Friday, March 20, 2009

The Great Collective Realization

Much of the recent commentary from politicians regarding the Financial Fuck Up of 2008-2009 has been about demonizing one group of people or the other and assigning blame to everyone else but the themselves. I have said this multiple times, but we just need to take our lumps, change our ways and move on to a brighter future. Part of this demonizing and blame skirting is because individuals do not want to accept that they were part of the problem actively or worse, unknowingly an accomplice to the problem. When we as a nation (and other nations have their part to do) accept the problem is the entire system, structure and framework of the modern economic world, we will then be ready to move on. Unfortunately, coming to this conclusion and accepting the part we all play will cause us to also evaluate things we have done as a society the last 20 odd years.

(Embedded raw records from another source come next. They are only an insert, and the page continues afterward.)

-- pv_equiv track=rewrite | github.com/marcelowf/Analysis-of-Lotofacil-subsets | Data_Analysis/SB15_12.py | find_subsets_of_15_that_contain_12
-- ===== SOURCE A (Python) =====
-- def find_subsets_of_15_that_contain_12(combinations_15, combinations_12):
--     subset = []
--     set_12 = set(map(tuple, combinations_12))
--
--     for comb15 in combinations_15:
--         comb15_set = set(comb15)
--         matching_subsets = {subset_12 for subset_12 in set_12 if set(subset_12).issubset(comb15_set)}
--         if matching_subsets:
--             subset.append(comb15)
--             set_12 -= matching_subsets
--         if not set_12:
--             break
--
--     return subset
-- ===== SOURCE B (Python) =====
-- def find_subsets_of_15_that_contain_12(combinations_15, combinations_12):
--     # Inverted traversal: each 12-combo is consumed by the FIRST 15-combo that
--     # contains it, so collect those first-match indices and emit the matching
--     # 15-combos in one filtering pass.
--     idxs = set()
--     for comb12 in combinations_12:
--         need = set(comb12)
--         for i, comb15 in enumerate(combinations_15):
--             if need.issubset(comb15):
--                 idxs.add(i)
--                 break
--     return [comb15 for i, comb15 in enumerate(combinations_15) if i in idxs]
-- ===== Notes on version B (the rewrite author's own statement) =====
-- stated objective: alternative
-- what changed: Inverts the traversal: instead of scanning the shrinking set of 12-combos once per 15-combo (appending and subtracting matches as it goes), B finds for each 12-combo the index of the first 15-combo that contains it, collects those first-match indices in a set, and emits the matching 15-combos in one enumerate-filter pass.
import Mathlib
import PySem

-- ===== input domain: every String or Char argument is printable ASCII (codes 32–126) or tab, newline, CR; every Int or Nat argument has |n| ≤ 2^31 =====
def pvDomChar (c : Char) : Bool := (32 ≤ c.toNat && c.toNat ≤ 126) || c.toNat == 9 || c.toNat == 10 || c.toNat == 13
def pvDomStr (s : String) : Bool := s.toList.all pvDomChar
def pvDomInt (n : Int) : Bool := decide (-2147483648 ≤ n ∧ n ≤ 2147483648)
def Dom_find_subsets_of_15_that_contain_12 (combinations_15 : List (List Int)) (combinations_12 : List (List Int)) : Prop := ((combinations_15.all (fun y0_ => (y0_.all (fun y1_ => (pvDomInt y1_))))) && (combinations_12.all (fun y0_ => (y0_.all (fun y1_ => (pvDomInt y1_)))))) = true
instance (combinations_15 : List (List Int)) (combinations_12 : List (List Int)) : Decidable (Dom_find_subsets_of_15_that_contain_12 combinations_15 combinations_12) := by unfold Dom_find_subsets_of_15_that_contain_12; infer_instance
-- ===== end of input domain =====

-- B replaces A's forward scan (which re-filters the shrinking set of 12-combos at every
-- 15-combo) by an inverted traversal: each 12-combo finds the FIRST 15-combo containing it,
-- and the matching 15-combos are emitted in one filtering pass (objective: alternative).

-- ===== PORT A =====
-- set(subset_12).issubset(comb15_set): every element of subset_12 occurs in comb15
def pvIsSub (t c : List Int) : Bool := (PySem.Set.ofList t).all (fun x => c.contains x)

-- A's 'for comb15 in combinations_15' loop with its two ifs and the break
def pvGoA (cs : List (List Int)) (subset : List (List Int)) (set12 : PySem.Set (List Int)) : List (List Int) :=
  match cs with
  | [] => subset
  | c :: rest =>
    let matching := set12.filter (fun t => pvIsSub t c)   -- set comprehension over set_12 (membership-only use)
    if matching.isEmpty then
      (if set12.isEmpty then subset else pvGoA rest subset set12)   -- 'if not set_12: break'
    else
      let subset' := subset ++ [c]
      let set12' := PySem.Set.diff set12 matching                   -- set_12 -= matching_subsets
      if set12'.isEmpty then subset' else pvGoA rest subset' set12'

def find_subsets_of_15_that_contain_12 (combinations_15 : List (List Int)) (combinations_12 : List (List Int)) : List (List Int) :=
  pvGoA combinations_15 [] (PySem.Set.ofList combinations_12)

-- ===== PORT B =====
-- inner 'for i, comb15 in enumerate(combinations_15): if need.issubset(comb15): ...; break'
def pvFidx (need : List Int) (cs : List (List Int)) (i : Int) : Option Int :=
  match cs with
  | [] => none
  | c :: rest => if need.all (fun x => c.contains x) then some i else pvFidx need rest (i + 1)

def find_subsets_of_15_that_contain_12_alt (combinations_15 : List (List Int)) (combinations_12 : List (List Int)) : List (List Int) :=
  let idxs : PySem.Set Int := combinations_12.foldl (fun s t =>
      match pvFidx (PySem.Set.ofList t) combinations_15 0 with
      | some i => PySem.Set.add s i
      | none => s) PySem.Set.empty
  ((PySem.List.enumerate combinations_15).filter (fun p => PySem.Set.contains idxs p.1)).map (·.2)

-- ===== PRECONDITION & SPEC =====
def Spec_find_subsets_of_15_that_contain_12 (combinations_15 : List (List Int)) (combinations_12 : List (List Int)) (out : List (List Int)) : Prop := out = find_subsets_of_15_that_contain_12_alt combinations_15 combinations_12
instance (combinations_15 : List (List Int)) (combinations_12 : List (List Int)) (out : List (List Int)) : Decidable (Spec_find_subsets_of_15_that_contain_12 combinations_15 combinations_12 out) := by unfold Spec_find_subsets_of_15_that_contain_12; infer_instance

-- ===== CLAIM (what is proved, stated in full; the proofs are below) =====
def Claim_equal_find_subsets_of_15_that_contain_12 : Prop := ∀ (combinations_15 : List (List Int)) (combinations_12 : List (List Int)), Dom_find_subsets_of_15_that_contain_12 combinations_15 combinations_12 → Spec_find_subsets_of_15_that_contain_12 combinations_15 combinations_12 (find_subsets_of_15_that_contain_12 combinations_15 combinations_12)

-- ===== LEMMAS AND PROOFS =====

-- reference function: both ports compute pvR combinations_15 combinations_12
def pvR (cs : List (List Int)) (l : List (List Int)) : List (List Int) :=
  match cs with
  | [] => []
  | c :: rest =>
    if l.any (fun t => pvIsSub t c) then c :: pvR rest (l.filter (fun t => !pvIsSub t c))
    else pvR rest l

theorem pvR_nil (cs : List (List Int)) : pvR cs [] = [] := by
  induction cs with
  | nil => rfl
  | cons c rest ih => simp [pvR, ih]

theorem pvGoA_eq (cs : List (List Int)) : ∀ (s l l' : List (List Int)),
    (∀ t, t ∈ l ↔ t ∈ l') → pvGoA cs s l = s ++ pvR cs l' := by
  induction cs with
  | nil => intro s l l' _; simp [pvGoA, pvR]
  | cons c rest ih =>
    intro s l l' hm
    have hany : l'.any (fun t => pvIsSub t c) = l.any (fun t => pvIsSub t c) := by
      rcases h : l.any (fun t => pvIsSub t c) with _ | _
      · simp only [List.any_eq_false] at h ⊢
        intro t ht; exact h t ((hm t).mpr ht)
      · simp only [List.any_eq_true] at h ⊢
        obtain ⟨t, ht, hs⟩ := h; exact ⟨t, (hm t).mp ht, hs⟩
    by_cases h : l.any (fun t => pvIsSub t c) = true
    · -- matching nonempty
      obtain ⟨t0, ht0, hs0⟩ := List.any_eq_true.mp h
      have hmne : (l.filter (fun t => pvIsSub t c)).isEmpty = false := by
        rcases he : (l.filter (fun t => pvIsSub t c)).isEmpty with _ | _
        · rfl
        · exfalso
          have := List.isEmpty_iff.mp he
          have : t0 ∈ (l.filter (fun t => pvIsSub t c)) := List.mem_filter.mpr ⟨ht0, hs0⟩
          simp_all
      have hdm : ∀ t, t ∈ PySem.Set.diff l (l.filter (fun t => pvIsSub t c)) ↔
          t ∈ l'.filter (fun t => !pvIsSub t c) := by
        intro t
        simp only [PySem.Set.mem_diff, List.mem_filter, hm t]
        rcases hst : pvIsSub t c with _ | _ <;> simp
      simp only [pvGoA, pvR, hmne, hany, h, if_true, Bool.false_eq_true, if_false]
      by_cases hde : (PySem.Set.diff l (l.filter (fun t => pvIsSub t c))).isEmpty = true
      · have hnil : l'.filter (fun t => !pvIsSub t c) = [] := by
          rw [List.eq_nil_iff_forall_not_mem]
          intro t ht
          have := (hdm t).mpr ht
          rw [List.isEmpty_iff.mp hde] at this
          simp at this
        simp [hde, hnil, pvR_nil]
      · simp only [hde, if_false, Bool.false_eq_true]
        rw [ih (s ++ [c]) _ _ hdm, List.append_assoc]
        rfl
    · -- matching empty
      have h' : l.any (fun t => pvIsSub t c) = false := by simp_all
      have hme : (l.filter (fun t => pvIsSub t c)).isEmpty = true := by
        rw [List.isEmpty_iff, List.filter_eq_nil_iff]
        intro t ht
        simp only [List.any_eq_false] at h'
        simp [h' t ht]
      simp only [pvGoA, pvR, hme, hany, h', if_true, Bool.false_eq_true, if_false]
      by_cases hle : l.isEmpty = true
      · have : l = [] := List.isEmpty_iff.mp hle
        subst this
        have : l' = [] := by
          rw [List.eq_nil_iff_forall_not_mem]; intro t ht; simpa using (hm t).mpr ht
        simp [hle, this, pvR_nil]
      · simp only [hle, if_false, Bool.false_eq_true]
        exact ih s l l' hm

theorem pvFidx_lb (need : List Int) (cs : List (List Int)) : ∀ (j i : Int),
    pvFidx need cs j = some i → j ≤ i := by
  induction cs with
  | nil => intro j i h; simp [pvFidx] at h
  | cons c rest ih =>
    intro j i h
    simp only [pvFidx] at h
    split at h
    · cases h; omega
    · have := ih (j + 1) i h; omega

theorem pvMemFold (cs : List (List Int)) (l12 : List (List Int)) : ∀ (s : PySem.Set Int) (i : Int),
    i ∈ l12.foldl (fun s t =>
      match pvFidx (PySem.Set.ofList t) cs 0 with
      | some j => PySem.Set.add s j
      | none => s) s ↔ i ∈ s ∨ ∃ t ∈ l12, pvFidx (PySem.Set.ofList t) cs 0 = some i := by
  induction l12 with
  | nil => intro s i; simp
  | cons t rest ih =>
    intro s i
    simp only [List.foldl_cons]
    rcases hf : pvFidx (PySem.Set.ofList t) cs 0 with _ | j
    · rw [ih]
      simp [hf]
    · rw [ih, PySem.Set.mem_add]
      simp only [List.mem_cons]
      constructor
      · rintro (⟨hs | rfl⟩ | ⟨u, hu, he⟩)
        · exact Or.inl hs
        · exact Or.inr ⟨t, Or.inl rfl, hf⟩
        · exact Or.inr ⟨u, Or.inr hu, he⟩
      · rintro (hs | ⟨u, hu | hu, he⟩)
        · exact Or.inl (Or.inl hs)
        · subst hu; rw [hf] at he; cases he; exact Or.inl (Or.inr rfl)
        · exact Or.inr ⟨u, hu, he⟩

theorem pvFstEnum (cs : List (List Int)) : ∀ (s : Int) (p : Int × List Int),
    p ∈ PySem.List.enumerate cs s → s ≤ p.1 := by
  induction cs with
  | nil => intro s p h; simp [PySem.List.enumerate_nil] at h
  | cons c rest ih =>
    intro s p h
    rw [PySem.List.enumerate_cons] at h
    rcases List.mem_cons.mp h with rfl | h
    · simp
    · have := ih (s + 1) p h; omega

theorem pvMain (cs : List (List Int)) : ∀ (l : List (List Int)) (k : Int),
    ((PySem.List.enumerate cs k).filter
        (fun p => l.any (fun t => pvFidx (PySem.Set.ofList t) cs k == some p.1))).map (·.2)
      = pvR cs l := by
  induction cs with
  | nil => intro l k; simp [PySem.List.enumerate_nil, pvR]
  | cons c rest ih =>
    intro l k
    rw [PySem.List.enumerate_cons]
    have hsub : ∀ t : List Int,
        pvFidx (PySem.Set.ofList t) (c :: rest) k
          = if pvIsSub t c then some k else pvFidx (PySem.Set.ofList t) rest (k + 1) := by
      intro t; rfl
    have hhead : (l.any (fun t => pvFidx (PySem.Set.ofList t) (c :: rest) k == some k))
        = l.any (fun t => pvIsSub t c) := by
      apply PySem.List.any_congr_mem
      intro t _
      rw [hsub]
      rcases hs : pvIsSub t c with _ | _
      · simp only [Bool.false_eq_true, if_false]
        rcases hf : pvFidx (PySem.Set.ofList t) rest (k + 1) with _ | j
        · rfl
        · have := pvFidx_lb _ _ _ _ hf
          rw [beq_eq_false_iff_ne]
          simp only [ne_eq, Option.some.injEq]
          omega
      · simp
    have htail : ∀ p : Int × List Int, p ∈ PySem.List.enumerate rest (k + 1) →
        (l.any (fun t => pvFidx (PySem.Set.ofList t) (c :: rest) k == some p.1))
          = ((l.filter (fun t => !pvIsSub t c)).any
              (fun t => pvFidx (PySem.Set.ofList t) rest (k + 1) == some p.1)) := by
      intro p hp
      have hk := pvFstEnum rest (k + 1) p hp
      rw [List.any_filter]
      apply PySem.List.any_congr_mem
      intro t _
      rw [hsub]
      rcases hs : pvIsSub t c with _ | _
      · simp
      · simp only [Bool.not_true, Bool.false_and]
        simp only [if_true]
        rw [beq_eq_false_iff_ne]
        simp only [ne_eq, Option.some.injEq]
        omega
    rcases h : l.any (fun t => pvIsSub t c) with _ | _
    · -- head not selected
      have hfe : l.filter (fun t => !pvIsSub t c) = l := by
        apply List.filter_eq_self.mpr
        intro t ht
        simp only [List.any_eq_false] at h
        simp [h t ht]
      rw [List.filter_cons]
      simp only [hhead, h, Bool.false_eq_true, if_false]
      rw [List.filter_congr htail, hfe, ih l (k + 1)]
      simp [pvR, h]
    · -- head selected
      rw [List.filter_cons]
      simp only [hhead, h, if_true]
      rw [List.filter_congr htail, List.map_cons, ih (l.filter (fun t => !pvIsSub t c)) (k + 1)]
      simp [pvR, h]

-- ===== VERDICT (by name: the statement is the Claim_ definition above) =====
theorem find_subsets_of_15_that_contain_12_spec : Claim_equal_find_subsets_of_15_that_contain_12 := by
  intro c15 c12 _
  unfold Spec_find_subsets_of_15_that_contain_12
  have hA : find_subsets_of_15_that_contain_12 c15 c12 = pvR c15 c12 := by
    unfold find_subsets_of_15_that_contain_12
    rw [pvGoA_eq c15 [] (PySem.Set.ofList c12) c12 (fun t => PySem.Set.mem_ofList c12 t)]
    simp
  have hB : find_subsets_of_15_that_contain_12_alt c15 c12 = pvR c15 c12 := by
    show ((PySem.List.enumerate c15).filter (fun p => PySem.Set.contains (c12.foldl (fun s t =>
        match pvFidx (PySem.Set.ofList t) c15 0 with
        | some i => PySem.Set.add s i
        | none => s) PySem.Set.empty) p.1)).map (·.2) = pvR c15 c12
    rw [← pvMain c15 c12 0]
    apply congrArg
    apply List.filter_congr
    intro p _
    rcases hc : PySem.Set.contains (c12.foldl (fun s t =>
        match pvFidx (PySem.Set.ofList t) c15 0 with
        | some i => PySem.Set.add s i
        | none => s) PySem.Set.empty) p.1 with _ | _
    · symm
      simp only [List.any_eq_false]
      intro t ht hbe
      have hmem : (p.1 : Int) ∈ c12.foldl (fun s t =>
          match pvFidx (PySem.Set.ofList t) c15 0 with
          | some i => PySem.Set.add s i
          | none => s) PySem.Set.empty := by
        rw [pvMemFold]
        exact Or.inr ⟨t, ht, by simpa using hbe⟩
      rw [← PySem.Set.contains_iff] at hmem
      simp_all
    · symm
      rw [PySem.Set.contains_iff] at hc
      rw [pvMemFold] at hc
      rcases hc with hc | ⟨t, ht, he⟩
      · simp [PySem.Set.empty] at hc
      · exact List.any_eq_true.mpr ⟨t, ht, by simpa using he⟩
  rw [hA, hB]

Somewhere sometime int he past Americans decided that if they wanted somethign, they needed it now. They also decided that everyone deserved a lot of goods and services. Not access to them, but deserved the actual good or service regardless of being able to pay for it with cash. Somewhere along the line no one was to be disappointed or be allowed to feel bad or even have a sleepless night. A movement developed that did not look at failure as a personal thing that you learned from, but as an outcome that should be avoided at the detriment to others and even if it happens you shouldn't be called a failure and should still get a medal. That's a good policy for the Special Olympics, which celebrates people with disadvantages still trying to do what others think they cannot. It's not for perfectly able children and young adults that run into an obstacle. If you never learn that you suck, never feel down, never feel like you're not good enough, you will grow complacent. You'll not have motivation to do better, to achieve, to work for something.
That feeling eventually crept into what we did with our financial lives and even with our business plans. We evaded manufacturing in the US because of environmental or labor regulations for that extra $.01 in earnings per share. We sold out the process for making something as long as we retained property and design rights for stream of passive income. As the idea spread down to individuals, we stopped thinking of the cost of a car, ring or house and started to think only of the monthly payment. We wanted gratification now and at the lowest cost. We need to admit that things come with a cost, and the old way of doing things is over. Maybe we need to think of the old "old ways" of doing things and start anew.